DeShay strives to overcome myths and fears by telling his own story or that of someone in need—or about someone, like a friend of his, who donated PBSCs easily for a stranger. “He sat there and watched The Matrix while he saved someone’s life,” DeShay says.
Recruiting Donors
One story DeShay tells on the website BlackBoneMarrow.com is that of Jaden Hilton, a 3-year-old boy who died of leukemia in 2007 before a donor could be found. DeShay serves on the board of Preserve Our Legacy, a nonprofit inspired by Jaden, which calls for state health departments to provide authoritative information about stem cell donation. In August 2010, Jaden’s Law was enacted in New Jersey, mandating the creation of an online brochure on stem cell donation.

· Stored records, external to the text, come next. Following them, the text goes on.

-- pv_equiv track=rewrite | github.com/hl9082/RIT-CSCI141-and-CSCI-142-projects | Word statistic/printedWords.py | printedWords
-- ===== SOURCE A (Python) =====
-- def printedWords(words):
--     """
--     This function returns a list containing tuples (year, count total words) for each year for which data
--     exists. The list must be sorted in ascending order of year.
--     :param words: A dictionary mapping words to dictionaries with years and counts.
--     :return: A list containing tuples (year, count total words) for each year for which data
--     exists. The list must be sorted in ascending order of year.
--     """
--     dct={year:0 for word in words for year in words[word]}
--     for word in words:
--         for year in words[word]:
--             if year not in dct:
--                 dct[year]=0
--             dct[year]+=words[word][year]
--     return sorted(dct.items(),key=lambda x:x[0])
-- ===== SOURCE B (Python) =====
-- def printedWords(words):
--     """Alternative decomposition: flatten all (year, count) pairs, sort the
--     distinct years, and compute each year's total by a per-year scan of the
--     flat pair list -- no accumulation dict is maintained."""
--     pairs = [(year, cnt) for counts in words.values() for year, cnt in counts.items()]
--     years = sorted({year for year, _ in pairs})
--     return [(year, sum(c for y, c in pairs if y == year)) for year in years]
-- ===== Notes on version B (the rewrite author's own statement) =====
-- stated objective: alternative
-- what changed: Replaces A's zero-init dict comprehension plus accumulation loop and items-sort by flattening all (year,count) pairs, sorting the distinct years, and computing each year's total with a per-year scan of the flat pair list.
import Mathlib
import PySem

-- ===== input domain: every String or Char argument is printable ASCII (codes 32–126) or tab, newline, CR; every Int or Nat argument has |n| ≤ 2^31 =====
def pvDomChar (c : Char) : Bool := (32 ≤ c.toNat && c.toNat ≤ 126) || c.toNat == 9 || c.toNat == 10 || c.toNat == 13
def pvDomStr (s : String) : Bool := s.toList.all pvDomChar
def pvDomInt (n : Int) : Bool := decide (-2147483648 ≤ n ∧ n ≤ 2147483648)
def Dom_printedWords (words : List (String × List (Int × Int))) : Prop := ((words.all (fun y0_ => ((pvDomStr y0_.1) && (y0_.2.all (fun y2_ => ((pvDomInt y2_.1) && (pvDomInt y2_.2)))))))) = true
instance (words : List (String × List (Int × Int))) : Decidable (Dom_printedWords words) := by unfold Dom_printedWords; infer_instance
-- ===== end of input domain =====

-- B replaces A's accumulation dict by a per-year summation scan over the flat (year, count) pair list, keyed by the sorted distinct years (alternative decomposition, not faster).

-- ===== PORT A =====
-- dct = {year: 0 for word in words for year in words[word]}
-- for word in words: for year in words[word]: if year not in dct: dct[year] = 0; dct[year] += words[word][year]
-- return sorted(dct.items(), key=lambda x: x[0])
def printedWords (words : List (String × List (Int × Int))) : List (Int × Int) :=
  let dct0 : PySem.Dict Int Int :=
    words.foldl (fun d wp => wp.2.foldl (fun d yc => d.insert yc.1 0) d) PySem.Dict.empty
  let dct : PySem.Dict Int Int :=
    words.foldl (fun d wp => wp.2.foldl (fun d yc =>
      (if d.contains yc.1 then d else d.insert yc.1 0).modify yc.1 0 (fun v => v + yc.2)) d) dct0
  PySem.List.sorted dct.items (fun x => x.1) false

-- ===== PORT B =====
-- pairs = [(year, cnt) for counts in words.values() for year, cnt in counts.items()]
-- years = sorted({year for year, _ in pairs})
-- return [(year, sum(c for y, c in pairs if y == year)) for year in years]
def printedWords_alt (words : List (String × List (Int × Int))) : List (Int × Int) :=
  let pairs : List (Int × Int) := words.flatMap (fun wp => wp.2)
  let years : List Int :=
    PySem.List.sorted (PySem.Set.ofList (pairs.map (fun p => p.1))) (fun y => y) false
  years.map (fun y => (y, ((pairs.filter (fun p => p.1 == y)).map (fun p => p.2)).sum))

-- ===== PRECONDITION & SPEC =====
def Spec_printedWords (words : List (String × List (Int × Int))) (out : List (Int × Int)) : Prop := out = printedWords_alt words
instance (words : List (String × List (Int × Int))) (out : List (Int × Int)) : Decidable (Spec_printedWords words out) := by unfold Spec_printedWords; infer_instance

-- ===== CLAIM (what is proved, stated in full; the proofs are below) =====
def Claim_equal_printedWords : Prop := ∀ (words : List (String × List (Int × Int))), Dom_printedWords words → Spec_printedWords words (printedWords words)

-- ===== LEMMAS AND PROOFS =====

-- total count printed in year y, over the flat pair list
def pvS (pairs : List (Int × Int)) (y : Int) : Int :=
  ((pairs.filter (fun p => p.1 == y)).map (fun p => p.2)).sum

lemma pvS_cons (yc : Int × Int) (t : List (Int × Int)) (k : Int) :
    pvS (yc :: t) k = (if yc.1 = k then yc.2 else 0) + pvS t k := by
  by_cases h : yc.1 = k <;> simp [pvS, h]

-- A's zero-initialising dict comprehension: every value reads 0
lemma pv_getD_init (l : List (Int × Int)) : ∀ (d : PySem.Dict Int Int),
    (∀ k, d.getD k 0 = 0) →
    ∀ k, (l.foldl (fun d yc => d.insert yc.1 0) d).getD k 0 = 0 := by
  induction l with
  | nil => intro d h k; exact h k
  | cons yc t ih =>
      intro d h k
      simp only [List.foldl_cons]
      refine ih _ (fun k' => ?_) k
      rw [PySem.Dict.getD_insert]
      split_ifs
      · rfl
      · exact h k'

-- one accumulation step of A's loop, pointwise on values
lemma pv_step_getD (d : PySem.Dict Int Int) (yc : Int × Int) (k : Int) :
    ((if d.contains yc.1 then d else d.insert yc.1 0).modify yc.1 0 (fun v => v + yc.2)).getD k 0
      = if k = yc.1 then d.getD yc.1 0 + yc.2 else d.getD k 0 := by
  rw [PySem.Dict.getD_modify]
  cases hc : d.contains yc.1 with
  | true => simp
  | false =>
      simp only [Bool.false_eq_true, if_false]
      rw [PySem.Dict.getD_of_not_contains d 0 hc]
      split_ifs with hk
      · rw [PySem.Dict.getD_insert, if_pos rfl]
      · rw [PySem.Dict.getD_insert, if_neg hk]

-- A's whole accumulation loop, pointwise on values
lemma pv_acc_getD (l : List (Int × Int)) : ∀ (d : PySem.Dict Int Int) (k : Int),
    (l.foldl (fun d yc =>
        (if d.contains yc.1 then d else d.insert yc.1 0).modify yc.1 0 (fun v => v + yc.2)) d).getD k 0
      = d.getD k 0 + pvS l k := by
  induction l with
  | nil => intro d k; simp [pvS]
  | cons yc t ih =>
      intro d k
      simp only [List.foldl_cons]
      rw [ih, pv_step_getD, pvS_cons]
      by_cases hk : k = yc.1
      · subst hk; rw [if_pos rfl, if_pos rfl]; ring
      · rw [if_neg hk, if_neg (fun h => hk h.symm)]; ring

-- one accumulation step of A's loop, on keys
lemma pv_step_keys (d : PySem.Dict Int Int) (yc : Int × Int) :
    ((if d.contains yc.1 then d else d.insert yc.1 0).modify yc.1 0 (fun v => v + yc.2)).keys
      = PySem.Set.add d.keys yc.1 := by
  by_cases hc : d.contains yc.1 = true
  · rw [if_pos hc, PySem.Dict.keys_modify, PySem.Dict.keys_insert_of_contains d _ hc,
      PySem.Set.add_of_mem ((PySem.Dict.contains_iff_mem_keys d yc.1).1 hc)]
  · have hcf : d.contains yc.1 = false := by simpa using hc
    rw [if_neg hc, PySem.Dict.keys_modify,
      PySem.Dict.keys_insert_of_contains _ _ (PySem.Dict.contains_insert_self d yc.1 0),
      PySem.Dict.keys_insert_of_not_contains d _ hcf,
      PySem.Set.add_of_not_mem (fun hm => hc ((PySem.Dict.contains_iff_mem_keys d yc.1).2 hm))]

-- A's whole accumulation loop, on keys
lemma pv_acc_keys (l : List (Int × Int)) : ∀ (d : PySem.Dict Int Int),
    (l.foldl (fun d yc =>
        (if d.contains yc.1 then d else d.insert yc.1 0).modify yc.1 0 (fun v => v + yc.2)) d).keys
      = PySem.Set.update d.keys (l.map (fun p => p.1)) := by
  induction l with
  | nil => intro d; rfl
  | cons yc t ih =>
      intro d
      simp only [List.foldl_cons, List.map_cons]
      rw [ih, pv_step_keys]
      rfl

lemma pv_update_self (xs : List Int) : ∀ (s : PySem.Set Int),
    (∀ x ∈ xs, x ∈ s) → PySem.Set.update s xs = s := by
  induction xs with
  | nil => intro s _; rfl
  | cons x t ih =>
      intro s h
      show PySem.Set.update (PySem.Set.add s x) t = s
      rw [PySem.Set.add_of_mem (h x (by simp))]
      exact ih s (fun y hy => h y (by simp [hy]))

-- a dict with distinct keys is its key list paired with its values
lemma pv_items_eq (d : PySem.Dict Int Int) (h : d.keys.Nodup) :
    d.items = d.keys.map (fun k => (k, d.getD k 0)) := by
  have hkeys : d.keys = d.items.map (fun p => p.1) := rfl
  rw [hkeys, List.map_map]
  symm
  have step : ∀ p ∈ d.items, ((fun k => (k, d.getD k 0)) ∘ (fun p : Int × Int => p.1)) p = id p := by
    intro p hp
    have hv : d.getD p.1 0 = p.2 :=
      PySem.Dict.getD_of_mem_items d (by simpa using hp) h 0
    simp [Function.comp, hv]
  rw [List.map_congr_left step, List.map_id]

-- ===== VERDICT (by name: the statement is the Claim_ definition above) =====
theorem printedWords_spec : Claim_equal_printedWords := by
  intro words _
  simp only [Spec_printedWords, printedWords, printedWords_alt]
  simp only [← List.foldl_flatMap]
  set pairs : List (Int × Int) := words.flatMap (fun wp => wp.2) with hpairs
  set K : List Int := PySem.Set.ofList (pairs.map (fun p => p.1)) with hK
  set dct0 : PySem.Dict Int Int := pairs.foldl (fun d yc => d.insert yc.1 0) PySem.Dict.empty with hd0
  set dct : PySem.Dict Int Int := pairs.foldl (fun d yc =>
      (if d.contains yc.1 then d else d.insert yc.1 0).modify yc.1 0 (fun v => v + yc.2)) dct0 with hd
  -- keys of the zero-initialising comprehension
  have hkeys0 : dct0.keys = K := by
    rw [hd0]
    refine (PySem.Dict.keys_foldl_insert_key pairs (fun yc => yc.1) (fun _ _ => 0)
      PySem.Dict.empty).trans ?_
    rw [PySem.Dict.keys_empty, hK, PySem.Set.ofList_eq_foldl]
    rfl
  -- keys of the accumulated dict
  have hkeys : dct.keys = K := by
    rw [hd, pv_acc_keys, hkeys0]
    exact pv_update_self _ K (fun x hx => by rw [hK]; exact (PySem.Set.mem_ofList _ _).2 hx)
  have hnodup : dct.keys.Nodup := by rw [hkeys, hK]; exact PySem.Set.nodup_ofList _
  -- values of the accumulated dict
  have hval : ∀ k, dct.getD k 0 =
      ((pairs.filter (fun p => p.1 == k)).map (fun p => p.2)).sum := by
    intro k
    rw [hd, pv_acc_getD, hd0, pv_getD_init _ _ (fun k' => PySem.Dict.getD_empty k' 0)]
    exact zero_add _
  have hmap : K.map (fun k => (k, dct.getD k 0))
      = K.map (fun y => (y, ((pairs.filter (fun p => p.1 == y)).map (fun p => p.2)).sum)) :=
    List.map_congr_left (fun k _ => congrArg (fun v => (k, v)) (hval k))
  rw [pv_items_eq dct hnodup, hkeys, hmap]
  -- both sides are the strictly key-increasing arrangement of the same list
  refine PySem.List.sorted_eq_of_perm_of_pairwise_lt _ _ _ ?_ ?_
  · exact (PySem.List.sorted_perm K (fun y => y) false).map _
  · rw [hK]
    exact List.Pairwise.map _ (fun a b h => h)
      (PySem.List.sorted_ofList_pairwise_lt (pairs.map (fun p => p.1)))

Separately, with the California-based organization MoreMarrowDonors.org and other individuals, DeShay has been a plaintiff in a lawsuit challenging provisions in the National Organ Transplant Act of 1984 that forbid compensation for bone marrow or stem cell donors. The plaintiffs, whose case is before the 9th U.S. Circuit Court of Appeals, argue that these donations, of tissue that the body replenishes, should be treated like blood or sperm donations, for which compensation is allowed. MoreMarrowDonors.org advocates that people who become donors should be eligible for modest scholarship or housing funds, or donations to charity.
Meanwhile, Koul, now 19 and a freshman at the University of Pennsylvania in Philadelphia, has been busy expanding the foundation she launched. She has developed a multistate social network for the organization and initiated drives that she says have signed up more than 500 donors so far. Also, supported by the Make-a-Wish Foundation, she has developed a documentary film to address questions and misconceptions of potential stem cell donors.
This year, Koul is focused on fundraising, to complete the documentary and to begin paying for HLA testing of donors, an expense so far covered by Be the Match. She also plans to open a local chapter of LIVEbeyond on campus, and she continues to press people to join the national registry. “A lot of people think if someone needs a bone marrow match, they magically get one,” she says. “It’s just not like that.”